**INSTRUCTIONS TO FOLLOW**
Read the records below. Copy each line where the string "endswith" occurs.

===== INFORMATION GIVEN =====

lemma main_eq (name low : String) (hlen : low.toList.length = name.toList.length) :
    pvLoops name low = pvAltLoop name low [(4, ["jpeg", "webp"]), (3, ["jpg", "png"])] := by
  have capp1 : ("." ++ "jpg" : String) = ".jpg" := rfl
  have capp2 : ("." ++ "jpeg" : String) = ".jpeg" := rfl
  have capp3 : ("." ++ "png" : String) = ".png" := rfl
  have capp4 : ("." ++ "webp" : String) = ".webp" := rfl
  by_cases hJ : ("jpg" : String).toList <:+ low.toList
  · -- "jpg" is a suffix; every other bare (hence dotted) extension is excluded
    have hE : ¬ ("jpeg" : String).toList <:+ low.toList :=
      fun h => sfx_absurd hJ h (by decide) (by decide)
    have hP : ¬ ("png" : String).toList <:+ low.toList :=
      fun h => sfx_absurd hJ h (by decide) (by decide)
    have hW : ¬ ("webp" : String).toList <:+ low.toList :=
      fun h => sfx_absurd hJ h (by decide) (by decide)
    have hDE : ¬ (".jpeg" : String).toList <:+ low.toList := fun h => hE (sfx_trans_dot h)
    have hDP : ¬ (".png" : String).toList <:+ low.toList := fun h => hP (sfx_trans_dot h)
    have hDW : ¬ (".webp" : String).toList <:+ low.toList := fun h => hW (sfx_trans_dot h)
    have hm4 : PySem.Str.slice low (some (PySem.Str.len low - ((4:Nat) : Int))) none ∉ ["jpeg", "webp"] :=
      notmem2 (fun h => hE ((tail_eq_iff (by decide)).mp h))
              (fun h => hW ((tail_eq_iff (by decide)).mp h))
    have hm3 : PySem.Str.slice low (some (PySem.Str.len low - ((3:Nat) : Int))) none ∈ ["jpg", "png"] :=
      mem2_of ((tail_eq_iff (by decide)).mpr hJ)
    have hk3 : 3 ≤ name.toList.length := by
      have h1 := hJ.length_le
      have h2 : ("jpg" : String).toList.length = 3 := by decide
      omega
    by_cases hD : (".jpg" : String).toList <:+ low.toList
    · have hdc : PySem.Str.endswith (PySem.Str.slice low none (some (PySem.Str.len low - ((3:Nat) : Int)))) "." = true :=
        (dotcond_iff (by decide) hJ).mpr hD
      have hk4 : 4 ≤ name.toList.length := by
        have h1 := hD.length_le
        have h2 : (".jpg" : String).toList.length = 4 := by decide
        omega
      simp only [pvLoops, pvLoopDotted, ew_true hD, if_true]
      simp only [pvAltLoop, if_neg hm4, if_pos hm3, hdc, if_true]
      exact out_eq name 4 (by omega) hk4 _ _ (by decide) (by norm_num)
    · have hdc : PySem.Str.endswith (PySem.Str.slice low none (some (PySem.Str.len low - ((3:Nat) : Int)))) "." = false :=
        Bool.eq_false_iff.mpr (fun hx => hD ((dotcond_iff (by decide) hJ).mp hx))
      simp only [pvLoops, pvLoopDotted, pvLoopBare, ew_false hD, ew_false hDE, ew_false hDP,
        ew_false hDW, capp1, ew_true hJ, Bool.not_false, Bool.and_self, if_true]
      simp only [pvAltLoop, if_neg hm4, if_pos hm3, hdc]
      exact out_eq name 3 (by omega) hk3 _ _ (by decide) (by norm_num)
  · by_cases hE : ("jpeg" : String).toList <:+ low.toList
    · have hP : ¬ ("png" : String).toList <:+ low.toList :=
        fun h => sfx_absurd hE h (by decide) (by decide)
      have hW : ¬ ("webp" : String).toList <:+ low.toList :=
        fun h => sfx_absurd hE h (by decide) (by decide)
      have hDJ : ¬ (".jpg" : String).toList <:+ low.toList := fun h => hJ (sfx_trans_dot h)
      have hDP : ¬ (".png" : String).toList <:+ low.toList := fun h => hP (sfx_trans_dot h)
      have hDW : ¬ (".webp" : String).toList <:+ low.toList := fun h => hW (sfx_trans_dot h)
      have hm4 : PySem.Str.slice low (some (PySem.Str.len low - ((4:Nat) : Int))) none ∈ ["jpeg", "webp"] :=
        mem2_of ((tail_eq_iff (by decide)).mpr hE)
      have hk4 : 4 ≤ name.toList.length := by
        have h1 := hE.length_le
        have h2 : ("jpeg" : String).toList.length = 4 := by decide
        omega
      by_cases hD : (".jpeg" : String).toList <:+ low.toList
      · have hdc : PySem.Str.endswith (PySem.Str.slice low none (some (PySem.Str.len low - ((4:Nat) : Int)))) "." = true :=
          (dotcond_iff (by decide) hE).mpr hD
        have hk5 : 5 ≤ name.toList.length := by
          have h1 := hD.length_le
          have h2 : (".jpeg" : String).toList.length = 5 := by decide
          omega
        simp only [pvLoops, pvLoopDotted, ew_true hD, ew_false hDJ, if_true]
        simp only [pvAltLoop, if_pos hm4, hdc, if_true]
        exact out_eq name 5 (by omega) hk5 _ _ (by decide) (by norm_num)
      · have hdc : PySem.Str.endswith (PySem.Str.slice low none (some (PySem.Str.len low - ((4:Nat) : Int)))) "." = false :=
          Bool.eq_false_iff.mpr (fun hx => hD ((dotcond_iff (by decide) hE).mp hx))
        simp only [pvLoops, pvLoopDotted, pvLoopBare, ew_false hD, ew_false hDJ, ew_false hDP,
          ew_false hDW, ew_false hJ, capp2, ew_true hE, Bool.not_false, Bool.false_and,
          Bool.and_self, if_true]
        simp only [pvAltLoop, if_pos hm4, hdc]
        exact out_eq name 4 (by omega) hk4 _ _ (by decide) (by norm_num)
    · by_cases hP : ("png" : String).toList <:+ low.toList
      · have hW : ¬ ("webp" : String).toList <:+ low.toList :=
          fun h => sfx_absurd hP h (by decide) (by decide)
        have hDJ : ¬ (".jpg" : String).toList <:+ low.toList := fun h => hJ (sfx_trans_dot h)
        have hDE : ¬ (".jpeg" : String).toList <:+ low.toList := fun h => hE (sfx_trans_dot h)
        have hDW : ¬ (".webp" : String).toList <:+ low.toList := fun h => hW (sfx_trans_dot h)
        have hm4 : PySem.Str.slice low (some (PySem.Str.len low - ((4:Nat) : Int))) none ∉ ["jpeg", "webp"] :=
          notmem2 (fun h => hE ((tail_eq_iff (by decide)).mp h))
                  (fun h => hW ((tail_eq_iff (by decide)).mp h))
        have hm3 : PySem.Str.slice low (some (PySem.Str.len low - ((3:Nat) : Int))) none ∈ ["jpg", "png"] :=
          mem2_of' ((tail_eq_iff (by decide)).mpr hP)
        have hk3 : 3 ≤ name.toList.length := by
          have h1 := hP.length_le
          have h2 : ("png" : String).toList.length = 3 := by decide
          omega
        by_cases hD : (".png" : String).toList <:+ low.toList
        · have hdc : PySem.Str.endswith (PySem.Str.slice low none (some (PySem.Str.len low - ((3:Nat) : Int)))) "." = true :=
            (dotcond_iff (by decide) hP).mpr hD
          have hk4 : 4 ≤ name.toList.length := by
            have h1 := hD.length_le
            have h2 : (".png" : String).toList.length = 4 := by decide
            omega
          simp only [pvLoops, pvLoopDotted, ew_true hD, ew_false hDJ, ew_false hDE, if_true]
          simp only [pvAltLoop, if_neg hm4, if_pos hm3, hdc, if_true]
          exact out_eq name 4 (by omega) hk4 _ _ (by decide) (by norm_num)
        · have hdc : PySem.Str.endswith (PySem.Str.slice low none (some (PySem.Str.len low - ((3:Nat) : Int)))) "." = false :=
            Bool.eq_false_iff.mpr (fun hx => hD ((dotcond_iff (by decide) hP).mp hx))
          simp only [pvLoops, pvLoopDotted, pvLoopBare, ew_false hD, ew_false hDJ, ew_false hDE,
            ew_false hDW, ew_false hJ, ew_false hE, capp3, ew_true hP, Bool.not_false,
            Bool.false_and, Bool.and_self, if_true]
          simp only [pvAltLoop, if_neg hm4, if_pos hm3, hdc]
          exact out_eq name 3 (by omega) hk3 _ _ (by decide) (by norm_num)
      · by_cases hW : ("webp" : String).toList <:+ low.toList
        · have hDJ : ¬ (".jpg" : String).toList <:+ low.toList := fun h => hJ (sfx_trans_dot h)
          have hDE : ¬ (".jpeg" : String).toList <:+ low.toList := fun h => hE (sfx_trans_dot h)
          have hDP : ¬ (".png" : String).toList <:+ low.toList := fun h => hP (sfx_trans_dot h)
          have hm4 : PySem.Str.slice low (some (PySem.Str.len low - ((4:Nat) : Int))) none ∈ ["jpeg", "webp"] :=
            mem2_of' ((tail_eq_iff (by decide)).mpr hW)
          have hk4 : 4 ≤ name.toList.length := by
            have h1 := hW.length_le
            have h2 : ("webp" : String).toList.length = 4 := by decide
            omega
          by_cases hD : (".webp" : String).toList <:+ low.toList
          · have hdc : PySem.Str.endswith (PySem.Str.slice low none (some (PySem.Str.len low - ((4:Nat) : Int)))) "." = true :=
              (dotcond_iff (by decide) hW).mpr hD
            have hk5 : 5 ≤ name.toList.length := by
              have h1 := hD.length_le
              have h2 : (".webp" : String).toList.length = 5 := by decide
              omega
            simp only [pvLoops, pvLoopDotted, ew_true hD, ew_false hDJ, ew_false hDE, ew_false hDP,
              if_true]
            simp only [pvAltLoop, if_pos hm4, hdc, if_true]
            exact out_eq name 5 (by omega) hk5 _ _ (by decide) (by norm_num)
          · have hdc : PySem.Str.endswith (PySem.Str.slice low none (some (PySem.Str.len low - ((4:Nat) : Int)))) "." = false :=
              Bool.eq_false_iff.mpr (fun hx => hD ((dotcond_iff (by decide) hW).mp hx))
            simp only [pvLoops, pvLoopDotted, pvLoopBare, ew_false hD, ew_false hDJ, ew_false hDE,
              ew_false hDP, ew_false hJ, ew_false hE, ew_false hP, capp4, ew_true hW,
              Bool.not_false, Bool.false_and, Bool.and_self, if_true]
            simp only [pvAltLoop, if_pos hm4, hdc]
            exact out_eq name 4 (by omega) hk4 _ _ (by decide) (by norm_num)
        · -- no extension matches: both sides return name unchanged
          have hDJ : ¬ (".jpg" : String).toList <:+ low.toList := fun h => hJ (sfx_trans_dot h)
          have hDE : ¬ (".jpeg" : String).toList <:+ low.toList := fun h => hE (sfx_trans_dot h)
          have hDP : ¬ (".png" : String).toList <:+ low.toList := fun h => hP (sfx_trans_dot h)
          have hDW : ¬ (".webp" : String).toList <:+ low.toList := fun h => hW (sfx_trans_dot h)
          have hm4 : PySem.Str.slice low (some (PySem.Str.len low - ((4:Nat) : Int))) none ∉ ["jpeg", "webp"] :=
            notmem2 (fun h => hE ((tail_eq_iff (by decide)).mp h))
                    (fun h => hW ((tail_eq_iff (by decide)).mp h))
          have hm3 : PySem.Str.slice low (some (PySem.Str.len low - ((3:Nat) : Int))) none ∉ ["jpg", "png"] :=
            notmem2 (fun h => hJ ((tail_eq_iff (by decide)).mp h))
                    (fun h => hP ((tail_eq_iff (by decide)).mp h))
          simp only [pvLoops, pvLoopDotted, pvLoopBare, ew_false hDJ, ew_false hDE, ew_false hDP,
            ew_false hDW, ew_false hJ, ew_false hE, ew_false hP, ew_false hW,
            Bool.false_and]
          simp only [pvAltLoop, if_neg hm4, if_neg hm3]
          simp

=====

**EXERCISE SOLUTION**
    · have hdc : PySem.Str.endswith (PySem.Str.slice low none (some (PySem.Str.len low - ((3:Nat) : Int)))) "." = true :=
    · have hdc : PySem.Str.endswith (PySem.Str.slice low none (some (PySem.Str.len low - ((3:Nat) : Int)))) "." = false :=
      · have hdc : PySem.Str.endswith (PySem.Str.slice low none (some (PySem.Str.len low - ((4:Nat) : Int)))) "." = true :=
      · have hdc : PySem.Str.endswith (PySem.Str.slice low none (some (PySem.Str.len low - ((4:Nat) : Int)))) "." = false :=
        · have hdc : PySem.Str.endswith (PySem.Str.slice low none (some (PySem.Str.len low - ((3:Nat) : Int)))) "." = true :=
        · have hdc : PySem.Str.endswith (PySem.Str.slice low none (some (PySem.Str.len low - ((3:Nat) : Int)))) "." = false :=
          · have hdc : PySem.Str.endswith (PySem.Str.slice low none (some (PySem.Str.len low - ((4:Nat) : Int)))) "." = true :=
          · have hdc : PySem.Str.endswith (PySem.Str.slice low none (some (PySem.Str.len low - ((4:Nat) : Int)))) "." = false :=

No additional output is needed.